そして、紋白には人を惹きつけてやまない魅力がある。そんな彼女と間近で接していれば、あるいは本当の忠誠を誓う日が来るかもしれない。

 それはそれで面白い。征士郎はそう思っている。小杉の能力は、S組を掌握できるほど高く、向上心もありすぎるくらいである。性格にクセがあったとしても、その資質は十分従者になるための条件を満たしていた。

年の近い従者というのも、貴重な存在である。特に、紋白は、家族に迷惑をかけるような行動を極端に嫌う。いや、恐れていると言っていい。それは、比較的マシではあるが、征士郎に対しても同様である。

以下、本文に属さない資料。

-- pv_equiv track=rewrite | github.com/mr8bit/ouroboros-desktop | tests/test_build_scripts.py | _iter_step_if_blocks
-- ===== SOURCE A (Python) =====
-- def _iter_step_if_blocks(src: str):
--     """Yield every `if:` expression in the workflow as a flat string.
--
--     Catches BOTH step-level and job-level `if:` blocks (the
--     `Unrecognized named-value: 'secrets'` rejection applies at every
--     level, so checking job-level too is strictly more conservative).
--
--     Heuristic: collect lines starting from `if:` until the next YAML
--     key starts (a line whose first non-space char is `-` or whose
--     stripped form contains a `:`). Known limitation: a future `if:`
--     whose continuation lines legitimately contain `:` (string literals,
--     nested expressions) would be split prematurely; the current ci.yml
--     has no such case. If that pattern is added, switch to a real YAML
--     parser walking each step's `if` field.
--     """
--     lines = src.splitlines()
--     in_if = False
--     block: list[str] = []
--     for line in lines:
--         stripped = line.strip()
--         if stripped.startswith("if:"):
--             if in_if and block:
--                 yield " ".join(block)
--             in_if = True
--             block = [stripped]
--             continue
--         if in_if:
--             # Continuation: indented, not a new YAML key, not a step start.
--             if stripped and not stripped.startswith("- ") and ":" not in stripped:
--                 block.append(stripped)
--             else:
--                 yield " ".join(block)
--                 in_if = False
--                 block = []
--     if in_if and block:
--         yield " ".join(block)
-- ===== SOURCE B (Python) =====
-- def _iter_step_if_blocks(src: str):
--     """Index-then-scan decomposition: find all `if:` line indices first,
--     then build each block by a forward scan from its start index."""
--     lines = src.splitlines()
--     starts = [i for i, line in enumerate(lines) if line.strip().startswith("if:")]
--     for i in starts:
--         block = [lines[i].strip()]
--         for line in lines[i + 1:]:
--             s = line.strip()
--             if not s or s.startswith("- ") or ":" in s:
--                 break
--             block.append(s)
--         yield " ".join(block)
-- ===== Notes on version B (the rewrite author's own statement) =====
-- stated objective: alternative
-- what changed: Replaces A's single-pass in_if/block state machine with a two-phase decomposition: first collect the indices of all `if:` lines, then build each block independently by scanning forward from its index until the first non-continuation line.
import Mathlib
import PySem

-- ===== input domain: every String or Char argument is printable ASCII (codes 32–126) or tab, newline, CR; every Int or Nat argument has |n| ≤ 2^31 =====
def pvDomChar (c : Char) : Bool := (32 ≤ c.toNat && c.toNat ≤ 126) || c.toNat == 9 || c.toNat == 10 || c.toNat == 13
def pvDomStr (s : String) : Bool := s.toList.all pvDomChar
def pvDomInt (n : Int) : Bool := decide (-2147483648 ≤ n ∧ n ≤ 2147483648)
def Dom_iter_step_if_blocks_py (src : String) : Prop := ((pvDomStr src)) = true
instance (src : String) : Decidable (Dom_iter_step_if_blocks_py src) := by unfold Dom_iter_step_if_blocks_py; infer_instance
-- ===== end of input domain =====

-- B replaces A's single-pass in_if/block state machine by an index-then-scan decomposition
-- (collect all `if:` line indices, then build each block independently); alternative, not faster.

-- ===== PORT A =====
-- the loop body of A's `for line in lines` over state (in_if, block, out)
def pvStepA (st : Bool × List String × List String) (line : String) : Bool × List String × List String :=
  let stripped := PySem.Str.strip line
  if PySem.Str.startswith stripped "if:" then
    let out := if st.1 && !st.2.1.isEmpty then st.2.2 ++ [PySem.Str.join " " st.2.1] else st.2.2
    (true, [stripped], out)
  else if st.1 then
    if stripped != "" && !PySem.Str.startswith stripped "- " && !PySem.Str.isIn ":" stripped then
      (true, st.2.1 ++ [stripped], st.2.2)
    else
      (false, [], st.2.2 ++ [PySem.Str.join " " st.2.1])
  else st

def iter_step_if_blocks_py (src : String) : List String :=
  let lines := PySem.Str.splitlines src
  let st := lines.foldl pvStepA (false, [], [])
  if st.1 && !st.2.1.isEmpty then st.2.2 ++ [PySem.Str.join " " st.2.1] else st.2.2

-- ===== PORT B =====
-- the inner `for line in lines[i+1:] … break` loop of B
def pvCollect : List String → List String
  | [] => []
  | l :: xs =>
    let s := PySem.Str.strip l
    if s == "" || PySem.Str.startswith s "- " || PySem.Str.isIn ":" s then []
    else s :: pvCollect xs

def iter_step_if_blocks_py_alt (src : String) : List String :=
  let lines := PySem.Str.splitlines src
  let starts := ((PySem.List.enumerate lines 0).filter
      (fun p => PySem.Str.startswith (PySem.Str.strip p.2) "if:")).map Prod.fst
  starts.map (fun i =>
    let block := PySem.Str.strip (PySem.List.pyGetD lines i "") ::
      pvCollect (PySem.List.slice lines (some (i + 1)) none)
    PySem.Str.join " " block)

-- ===== PRECONDITION & SPEC =====
def Spec_iter_step_if_blocks_py (src : String) (out : List String) : Prop := out = iter_step_if_blocks_py_alt src
instance (src : String) (out : List String) : Decidable (Spec_iter_step_if_blocks_py src out) := by unfold Spec_iter_step_if_blocks_py; infer_instance

-- ===== CLAIM (what is proved, stated in full; the proofs are below) =====
def Claim_equal_iter_step_if_blocks_py : Prop := ∀ (src : String), Dom_iter_step_if_blocks_py src → Spec_iter_step_if_blocks_py src (iter_step_if_blocks_py src)

-- ===== LEMMAS AND PROOFS =====

-- continuation test on a stripped line
def pvCont (s : String) : Bool :=
  s != "" && !PySem.Str.startswith s "- " && !PySem.Str.isIn ":" s

-- reference recursion: what A computes from state in_if=false (pvRunF) resp. in_if=true with block b (pvRunT)
mutual
def pvRunF : List String → List String
  | [] => []
  | l :: rest =>
    let s := PySem.Str.strip l
    if PySem.Str.startswith s "if:" then pvRunT [s] rest else pvRunF rest
def pvRunT (b : List String) : List String → List String
  | [] => [PySem.Str.join " " b]
  | l :: rest =>
    let s := PySem.Str.strip l
    if PySem.Str.startswith s "if:" then PySem.Str.join " " b :: pvRunT [s] rest
    else if pvCont s then pvRunT (b ++ [s]) rest
    else PySem.Str.join " " b :: pvRunF rest
end

def pvFinish (st : Bool × List String × List String) : List String :=
  if st.1 && !st.2.1.isEmpty then st.2.2 ++ [PySem.Str.join " " st.2.1] else st.2.2

lemma pvContDef (s : String) :
    (s != "" && !PySem.Str.startswith s "- " && !PySem.Str.isIn ":" s) = pvCont s := rfl

lemma pvFold_run : ∀ (lines : List String),
    (∀ out, pvFinish (List.foldl pvStepA (false, [], out) lines) = out ++ pvRunF lines) ∧
    (∀ b out, b ≠ [] → pvFinish (List.foldl pvStepA (true, b, out) lines) = out ++ pvRunT b lines) := by
  intro lines
  induction lines with
  | nil =>
    constructor
    · intro out; simp only [List.foldl_nil, pvFinish, Bool.false_and, Bool.false_eq_true,
        if_false, pvRunF, List.append_nil]
    · intro b out hb
      simp only [List.foldl_nil, pvFinish, pvRunT, Bool.true_and, Bool.not_eq_eq_eq_not,
        Bool.not_true, List.isEmpty_eq_false_iff]
      rw [if_pos (by simpa [List.isEmpty_iff] using hb)]
  | cons l rest ih =>
    have step : ∀ st, List.foldl pvStepA st (l :: rest) = List.foldl pvStepA (pvStepA st l) rest :=
      fun _ => List.foldl_cons ..
    constructor
    · intro out
      rw [step]
      by_cases h : PySem.Str.startswith (PySem.Str.strip l) "if:" = true
      · simp only [pvStepA, h, if_true, Bool.false_and, Bool.false_eq_true, if_false,
          pvRunF, ih.2 [PySem.Str.strip l] out (by simp)]
      · simp only [pvStepA, h, if_false, Bool.false_eq_true, pvRunF, ih.1 out]
    · intro b out hb
      rw [step]
      by_cases h : PySem.Str.startswith (PySem.Str.strip l) "if:" = true
      · simp only [pvStepA, h, reduceIte, Bool.true_and, pvRunT]
        rw [ih.2 [PySem.Str.strip l] _ (by simp),
          if_pos (show (!b.isEmpty) = true by simp [hb])]
        simp
      · simp only [pvStepA, if_neg h, reduceIte, pvContDef, pvRunT]
        by_cases hc : pvCont (PySem.Str.strip l) = true
        · rw [if_pos hc, if_pos hc, ih.2 (b ++ [PySem.Str.strip l]) out (by simp)]
        · rw [if_neg hc, if_neg hc, ih.1]
          simp

lemma pvStart_not_cont (l : String)
    (h : PySem.Str.startswith (PySem.Str.strip l) "if:" = true) :
    pvCont (PySem.Str.strip l) = false := by
  have hin : PySem.Str.isIn ":" (PySem.Str.strip l) = true := by
    rw [PySem.Str.isIn_iff_infix]
    rw [PySem.Str.startswith_eq] at h
    have hp : "if:".toList <+: (PySem.Str.strip l).toList := by
      simpa [PySem.Chars.startswith] using h
    exact List.IsInfix.trans (by decide) hp.isInfix
  unfold pvCont
  rw [hin]
  simp

lemma pvRunT_eq : ∀ (lines b : List String),
    pvRunT b lines =
      PySem.Str.join " " (b ++ (lines.takeWhile (fun l => pvCont (PySem.Str.strip l))).map PySem.Str.strip)
        :: pvRunF lines := by
  intro lines
  induction lines with
  | nil => intro b; simp [pvRunT, pvRunF]
  | cons l rest ih =>
    intro b
    by_cases h : PySem.Str.startswith (PySem.Str.strip l) "if:" = true
    · have h' : PySem.Chars.startswith (PySem.Chars.strip l.toList) ['i', 'f', ':'] = true := by
        simpa using h
      rw [List.takeWhile_cons_of_neg (by simp [pvStart_not_cont l h])]
      simp [pvRunT, pvRunF, h']
    · have h' : PySem.Chars.startswith (PySem.Chars.strip l.toList) ['i', 'f', ':'] = false := by
        simpa using h
      by_cases hc : pvCont (PySem.Str.strip l) = true
      · have hstep : pvRunT b (l :: rest) = pvRunT (b ++ [PySem.Str.strip l]) rest := by
          simp [pvRunT, h', hc]
        rw [hstep, ih, List.takeWhile_cons_of_pos (by simpa using hc),
          show pvRunF (l :: rest) = pvRunF rest from by simp [pvRunF, h']]
        simp
      · rw [List.takeWhile_cons_of_neg (by simpa using hc)]
        simp [pvRunT, pvRunF, h', (by simpa using hc : pvCont (PySem.Str.strip l) = false)]

lemma pvCont_neg (s : String) :
    (s == "" || PySem.Str.startswith s "- " || PySem.Str.isIn ":" s) = !pvCont s := by
  unfold pvCont
  cases hx : (s == "") <;> cases hy : PySem.Str.startswith s "- " <;>
    cases hz : PySem.Str.isIn ":" s <;> simp [bne, hx]

lemma pvCollect_eq (xs : List String) :
    pvCollect xs = (xs.takeWhile (fun l => pvCont (PySem.Str.strip l))).map PySem.Str.strip := by
  induction xs with
  | nil => simp [pvCollect]
  | cons l rest ih =>
    have hcond : (PySem.Str.strip l == "" || PySem.Str.startswith (PySem.Str.strip l) "- "
        || PySem.Str.isIn ":" (PySem.Str.strip l)) = !pvCont (PySem.Str.strip l) := pvCont_neg _
    by_cases hc : pvCont (PySem.Str.strip l) = true
    · rw [List.takeWhile_cons_of_pos (by simpa using hc)]
      simp only [pvCollect, hcond, hc, Bool.not_true, Bool.false_eq_true, if_false,
        List.map_cons, ih]
    · have hc' : pvCont (PySem.Str.strip l) = false := by simpa using hc
      rw [List.takeWhile_cons_of_neg (by simpa using hc)]
      simp only [pvCollect, hcond, hc', Bool.not_false, if_true, List.map_nil]

lemma pvAlt_runF : ∀ (tail full : List String) (n : Nat), List.drop n full = tail →
    (((PySem.List.enumerate tail (n : Int)).filter
        (fun p => PySem.Str.startswith (PySem.Str.strip p.2) "if:")).map Prod.fst).map
      (fun i => PySem.Str.join " " (PySem.Str.strip (PySem.List.pyGetD full i "") ::
        pvCollect (PySem.List.slice full (some (i + 1)) none))) = pvRunF tail := by
  intro tail
  induction tail with
  | nil => intro full n h; simp [PySem.List.enumerate_nil, pvRunF]
  | cons l rest ih =>
    intro full n h
    have hd : List.drop (n + 1) full = rest := by
      have := congrArg (List.drop 1) h
      rw [List.drop_drop] at this
      simpa [Nat.add_comm] using this
    have hget : PySem.List.pyGetD full (n : Int) "" = l := by
      have h0 : (List.drop n full)[0]? = some l := by rw [h]; rfl
      rw [List.getElem?_drop, Nat.add_zero] at h0
      rw [PySem.List.pyGetD_natCast]
      simp [List.getD_eq_getElem?_getD, h0]
    have hcast : ((n : Int) + 1) = ((n + 1 : Nat) : Int) := by push_cast; ring
    have hslice : PySem.List.slice full (some ((n + 1 : Nat) : Int)) none = rest := by
      rw [PySem.List.slice_from_natCast, hd]
    rw [PySem.List.enumerate_cons]
    by_cases hs : PySem.Str.startswith (PySem.Str.strip l) "if:" = true
    · rw [List.filter_cons_of_pos (by simpa using hs)]
      simp only [List.map_cons]
      rw [hcast, ih full (n + 1) hd, hget, hslice]
      simp only [pvRunF]
      rw [if_pos hs, pvRunT_eq, pvCollect_eq]
      simp
    · rw [List.filter_cons_of_neg (by simpa using hs)]
      rw [hcast, ih full (n + 1) hd]
      simp only [pvRunF]
      rw [if_neg hs]

-- ===== VERDICT (by name: the statement is the Claim_ definition above) =====
theorem iter_step_if_blocks_py_spec : Claim_equal_iter_step_if_blocks_py := by
  intro src _
  unfold Spec_iter_step_if_blocks_py
  have h1 := (pvFold_run (PySem.Str.splitlines src)).1 []
  have h2 := pvAlt_runF (PySem.Str.splitlines src) (PySem.Str.splitlines src) 0 rfl
  rw [Nat.cast_zero] at h2
  show pvFinish (List.foldl pvStepA (false, [], []) (PySem.Str.splitlines src)) =
    iter_step_if_blocks_py_alt src
  rw [h1, List.nil_append, ← h2]
  rfl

だからこそ、年の近い従者ができ、その者にだけでも、気を遣わずに接することができれば、と征士郎は考えている。

 

(できることなら、この学園に通う間に、そういう人物に巡り合えればよいのだが……)

 

こればかりは、征士郎が誰か人を立てて、といったような方法で行うことはできない。紋白自身が気に入り、この者ならばと自然に思える人物を見出す。まさに、運を天に任せるほかない。

歯がゆいと思う一方、大丈夫だと自信をもっている自分もいた。不思議な感覚ではあるが、これが馬鹿にできないものであるのは、征士郎も身を持って知っている。

それが誰であるのかはわからない。しかし、紋白を今以上に笑顔にできる人物がいるならば、とても嬉しい反面妬けもする。加えて、楽しみでもあった。

一つわかっているのは、その人物は準ではないということだろうか。これは断言できた。

 

「兄上!」

 

 紋白の兄センサーが発動したのか、その家来たちよりも早く征士郎の姿に気づき、たたっと駆け寄って来る。征士郎がそんなことを考えているなど知らない彼女は、ただただ笑顔を向けてくる。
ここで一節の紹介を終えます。